Stored data:

====

-- pv_equiv track=rewrite | github.com/aulojor/prog-team-proj | parser.py | boundaries
-- ===== SOURCE A (Python) =====
-- def is_blank(l: str) -> bool:
--     return len(l.strip(" ")) == 0
--
-- def boundaries(data: list[str]):
--     boundaries = []
--     start = None
--     for (idx,l) in enumerate(data):
--         if start is None:
--             if not is_blank(l):
--                 start = idx
--         else:
--             if is_blank(l):
--                 boundaries.append((start,idx))
--                 start = None
--     return boundaries
-- ===== SOURCE B (Python) =====
-- def is_blank(l: str) -> bool:
--     return len(l.strip(" ")) == 0
--
-- def boundaries(data: list[str]):
--     # Run-length decomposition: split data into maximal runs of equal blankness,
--     # then keep every non-blank run except the last run overall (a trailing
--     # non-blank run has no closing blank line, so it is never reported).
--     runs = []  # (blank, start, end) for each maximal run
--     pos = 0
--     rest = data
--     while rest:
--         b = is_blank(rest[0])
--         n = 1
--         while n < len(rest) and is_blank(rest[n]) == b:
--             n += 1
--         runs.append((b, pos, pos + n))
--         pos += n
--         rest = rest[n:]
--     return [(s, e) for (b, s, e) in runs[:-1] if not b]
-- ===== Notes on version B (the rewrite author's own statement) =====
-- stated objective: alternative
-- what changed: Replaces A's single-pass blank/non-blank state machine with a run-length decomposition: B first splits the input into maximal runs of equal blankness with their start/end positions, then keeps every non-blank run except the last run overall (which has no closing blank line).
import Mathlib
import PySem

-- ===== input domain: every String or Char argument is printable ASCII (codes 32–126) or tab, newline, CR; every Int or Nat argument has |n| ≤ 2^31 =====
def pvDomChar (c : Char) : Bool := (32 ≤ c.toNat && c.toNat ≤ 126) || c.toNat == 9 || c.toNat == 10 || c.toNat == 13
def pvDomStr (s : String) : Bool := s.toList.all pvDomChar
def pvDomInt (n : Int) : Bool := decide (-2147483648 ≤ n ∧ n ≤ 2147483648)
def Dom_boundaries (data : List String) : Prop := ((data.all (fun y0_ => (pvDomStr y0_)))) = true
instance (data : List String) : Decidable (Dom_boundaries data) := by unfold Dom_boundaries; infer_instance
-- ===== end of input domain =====

-- B rewrites A's one-pass state machine as a run-length decomposition (maximal blank/non-blank
-- runs, then keep non-blank runs except the last run); objective: alternative decomposition.

-- ===== PORT A =====
def is_blank (l : String) : Bool := (PySem.Str.stripChars l " ").length == 0

def boundaries (data : List String) : List (Int × Int) :=
  (((PySem.List.enumerate data).foldl
      (fun (st : List (Int × Int) × Option Int) (p : Int × String) =>
        match st.2 with
        | none => if !is_blank p.2 then (st.1, some p.1) else st
        | some s => if is_blank p.2 then (st.1 ++ [(s, p.1)], none) else st)
      ([], none))).1

-- ===== PORT B =====
-- inner while of Source B: how many further lines share blankness b
def runLen (b : Bool) : List String → Nat
  | [] => 0
  | l :: rest => if is_blank l = b then runLen b rest + 1 else 0

-- outer while of Source B: the list of maximal runs (blank, start, end)
def runsFrom (pos : Int) : List String → List (Bool × Int × Int)
  | [] => []
  | l :: rest =>
      let b := is_blank l
      let k := runLen b rest
      (b, pos, pos + (k : Int) + 1) :: runsFrom (pos + (k : Int) + 1) (rest.drop k)
  termination_by xs => xs.length
  decreasing_by
    simp only [List.length_drop, List.length_cons]
    omega

def boundaries_alt (data : List String) : List (Int × Int) :=
  ((runsFrom 0 data).dropLast.filter (fun r => !r.1)).map (fun r => r.2)

-- ===== PRECONDITION & SPEC =====
def Spec_boundaries (data : List String) (out : List (Int × Int)) : Prop := out = boundaries_alt data
instance (data : List String) (out : List (Int × Int)) : Decidable (Spec_boundaries data out) := by unfold Spec_boundaries; infer_instance

-- ===== CLAIM (what is proved, stated in full; the proofs are below) =====
def Claim_equal_boundaries : Prop := ∀ (data : List String), Dom_boundaries data → Spec_boundaries data (boundaries data)

-- ===== LEMMAS AND PROOFS =====

-- A's loop as an explicit recursion (state: open-block start, current index)
def aLoop : Option Int → Int → List String → List (Int × Int)
  | _, _, [] => []
  | none, idx, l :: rest =>
      if !is_blank l then aLoop (some idx) (idx + 1) rest else aLoop none (idx + 1) rest
  | some s, idx, l :: rest =>
      if is_blank l then (s, idx) :: aLoop none (idx + 1) rest else aLoop (some s) (idx + 1) rest

theorem aLoop_foldl (xs : List String) : ∀ (acc : List (Int × Int)) (st : Option Int) (idx : Int),
    ((PySem.List.enumerate xs idx).foldl
      (fun (st : List (Int × Int) × Option Int) (p : Int × String) =>
        match st.2 with
        | none => if !is_blank p.2 then (st.1, some p.1) else st
        | some s => if is_blank p.2 then (st.1 ++ [(s, p.1)], none) else st)
      (acc, st)).1 = acc ++ aLoop st idx xs := by
  induction xs with
  | nil => intro acc st idx; simp [PySem.List.enumerate_nil, aLoop]
  | cons l rest ih =>
      intro acc st idx
      rw [PySem.List.enumerate_cons]
      cases st with
      | none =>
          by_cases h : is_blank l
          · simp only [List.foldl_cons, aLoop, h]
            simpa using ih acc none (idx + 1)
          · simp only [List.foldl_cons, aLoop, h]
            simpa using ih acc (some idx) (idx + 1)
      | some s =>
          by_cases h : is_blank l
          · simp only [List.foldl_cons, aLoop, h]
            simpa using ih (acc ++ [(s, idx)]) none (idx + 1)
          · simp only [List.foldl_cons, aLoop, h]
            simpa using ih acc (some s) (idx + 1)

-- B's result, written as the natural recursion over runs
def bFrom (pos : Int) : List String → List (Int × Int)
  | [] => []
  | l :: rest =>
      let b := is_blank l
      let k := runLen b rest
      if rest.drop k = [] then []
      else (if b then [] else [(pos, pos + (k : Int) + 1)]) ++ bFrom (pos + (k : Int) + 1) (rest.drop k)
  termination_by xs => xs.length
  decreasing_by
    simp only [List.length_drop, List.length_cons]
    omega

theorem runsFrom_eq_nil_iff (pos : Int) (xs : List String) : runsFrom pos xs = [] ↔ xs = [] := by
  cases xs <;> simp [runsFrom]

theorem boundaries_alt_eq_bFrom : ∀ (n : Nat) (xs : List String), xs.length ≤ n → ∀ (pos : Int),
    ((runsFrom pos xs).dropLast.filter (fun r => !r.1)).map (fun r => r.2) = bFrom pos xs := by
  intro n
  induction n with
  | zero =>
      intro xs h pos
      have hx : xs = [] := by cases xs <;> simp_all
      subst hx; simp [runsFrom, bFrom]
  | succ m ih =>
      intro xs h pos
      cases xs with
      | nil => simp [runsFrom, bFrom]
      | cons l rest =>
          rw [runsFrom, bFrom]
          by_cases hh : rest.drop (runLen (is_blank l) rest) = []
          · rw [hh]
            simp [runsFrom]
          · have hne : runsFrom (pos + (runLen (is_blank l) rest : Int) + 1)
                (rest.drop (runLen (is_blank l) rest)) ≠ [] := by
              rw [ne_eq, runsFrom_eq_nil_iff]; exact hh
            rw [List.dropLast_cons_of_ne_nil hne]
            have hlen : (rest.drop (runLen (is_blank l) rest)).length ≤ m := by
              simp only [List.length_drop]
              simp only [List.length_cons] at h
              omega
            by_cases hb : is_blank l
            · have hh' : ¬ rest.length ≤ runLen true rest := by
                rw [List.drop_eq_nil_iff, hb] at hh; exact hh
            
              simp [hb, hh']
              exact ih _ (by rwa [hb] at hlen) _
            · have hb' : is_blank l = false := by simpa using hb
              have hh' : ¬ rest.length ≤ runLen false rest := by
                rw [List.drop_eq_nil_iff, hb'] at hh; exact hh
              simp [hb', hh']
              exact ih _ (by rwa [hb'] at hlen) _

-- one blank line at the head may be absorbed into bFrom of the tail
theorem bFrom_blank_cons (pos : Int) (l : String) (rest : List String) (hb : is_blank l = true) :
    bFrom pos (l :: rest) = bFrom (pos + 1) rest := by
  cases rest with
  | nil => simp [bFrom, runLen]
  | cons l2 rest2 =>
      by_cases h2 : is_blank l2
      · rw [bFrom, bFrom]
        have hr : runLen true (l2 :: rest2) = runLen true rest2 + 1 := by simp [runLen, h2]
        simp only [hb, h2, hr, List.drop_succ_cons]
        have e1 : pos + ((runLen true rest2 + 1 : Nat) : Int) + 1
            = pos + 1 + (runLen true rest2 : Int) + 1 := by push_cast; ring
        rw [e1]
        by_cases hd : rest2.drop (runLen true rest2) = [] <;> simp [hd]
      · have hr : runLen true (l2 :: rest2) = 0 := by simp [runLen, h2]
        conv_lhs => rw [bFrom]
        simp only [hb, hr, Nat.cast_zero, List.drop_zero, if_true, List.nil_append]
        rw [if_neg (by simp)]
        norm_num

-- the line after a maximal b-run has blankness ≠ b
theorem runLen_stops (b : Bool) (rest : List String) :
    ∀ l2 ∈ (rest.drop (runLen b rest)).head?, is_blank l2 = !b := by
  induction rest with
  | nil => simp [runLen]
  | cons l r ih =>
      by_cases h : is_blank l = b
      · simp only [runLen, h, if_pos rfl]
        exact ih
      · simp only [runLen, if_neg h, List.drop_zero, List.head?_cons]
        intro l2 hl2
        simp only [Option.mem_def, Option.some.injEq] at hl2
        subst hl2
        cases b <;> simp_all

-- the open-block phase of A: scan until the first blank line
theorem aLoop_some (rest : List String) : ∀ (s idx : Int),
    aLoop (some s) idx rest =
      (if rest.drop (runLen false rest) = [] then []
       else (s, idx + (runLen false rest : Int)) ::
         aLoop none (idx + (runLen false rest : Int) + 1) (rest.drop (runLen false rest)).tail) := by
  induction rest with
  | nil => intro s idx; simp [aLoop, runLen]
  | cons l r ih =>
      intro s idx
      by_cases h : is_blank l
      · have hr : runLen false (l :: r) = 0 := by simp [runLen, h]
        rw [aLoop, if_pos h, hr]
        simp
      · have hr : runLen false (l :: r) = runLen false r + 1 := by simp [runLen, h]
        rw [aLoop, if_neg h, hr, List.drop_succ_cons]
        rw [ih s (idx + 1)]
        by_cases hd : r.drop (runLen false r) = []
        · simp [hd]
        · rw [if_neg hd, if_neg hd]
          have e1 : idx + 1 + (runLen false r : Int)
              = idx + ((runLen false r + 1 : Nat) : Int) := by push_cast; ring
          have e2 : idx + 1 + (runLen false r : Int) + 1
              = idx + ((runLen false r + 1 : Nat) : Int) + 1 := by push_cast; ring
          rw [e1]

-- main equivalence of the two loops
theorem aLoop_none_eq_bFrom : ∀ (n : Nat) (xs : List String), xs.length ≤ n → ∀ (idx : Int),
    aLoop none idx xs = bFrom idx xs := by
  intro n
  induction n with
  | zero =>
      intro xs h idx
      have hx : xs = [] := by cases xs <;> simp_all
      subst hx; simp [aLoop, bFrom]
  | succ m ih =>
      intro xs h idx
      cases xs with
      | nil => simp [aLoop, bFrom]
      | cons l rest =>
          simp only [List.length_cons] at h
          by_cases hb : is_blank l
          · rw [aLoop]
            simp only [hb, Bool.not_true, Bool.false_eq_true, if_false]
            rw [ih rest (by omega) (idx + 1)]
            exact (bFrom_blank_cons idx l rest hb).symm
          · have hb' : is_blank l = false := by simpa using hb
            rw [aLoop]
            simp only [hb', Bool.not_false, if_true]
            rw [aLoop_some rest idx (idx + 1)]
            rw [bFrom]
            simp only [hb', Bool.false_eq_true, if_false]
            set k := runLen false rest with hk
            by_cases hd : rest.drop k = []
            · simp [hd]
            · rw [if_neg hd, if_neg hd]
              obtain ⟨l2, t2, he⟩ : ∃ l2 t2, rest.drop k = l2 :: t2 := by
                cases hcc : rest.drop k with
                | nil => exact absurd hcc hd
                | cons a b => exact ⟨a, b, rfl⟩
              have hl2 : is_blank l2 = true := by
                have := runLen_stops false rest
                rw [← hk, he] at this
                simpa using this l2
              rw [he, List.tail_cons]
              have ht2 : t2.length ≤ m := by
                have h1 : (rest.drop k).length = rest.length - k := by simp
                rw [he] at h1
                simp only [List.length_cons] at h1
                omega
              rw [ih t2 ht2 (idx + 1 + (k : Int) + 1)]
              rw [bFrom_blank_cons (idx + (k : Int) + 1) l2 t2 hl2]
              have e1 : idx + 1 + (k : Int) = idx + (k : Int) + 1 := by ring
              rw [e1]
              rfl

-- ===== VERDICT (by name: the statement is the Claim_ definition above) =====
theorem boundaries_spec : Claim_equal_boundaries := by
  intro data _
  unfold Spec_boundaries boundaries boundaries_alt
  rw [aLoop_foldl data [] none 0]
  rw [aLoop_none_eq_bFrom data.length data le_rfl 0]
  rw [boundaries_alt_eq_bFrom data.length data le_rfl 0]
  simp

====

■ Directions
Check each line above for the string "stated" and copy the ones that have it.

■ Result
-- stated objective: alternative
-- ===== CLAIM (what is proved, stated in full; the proofs are below) =====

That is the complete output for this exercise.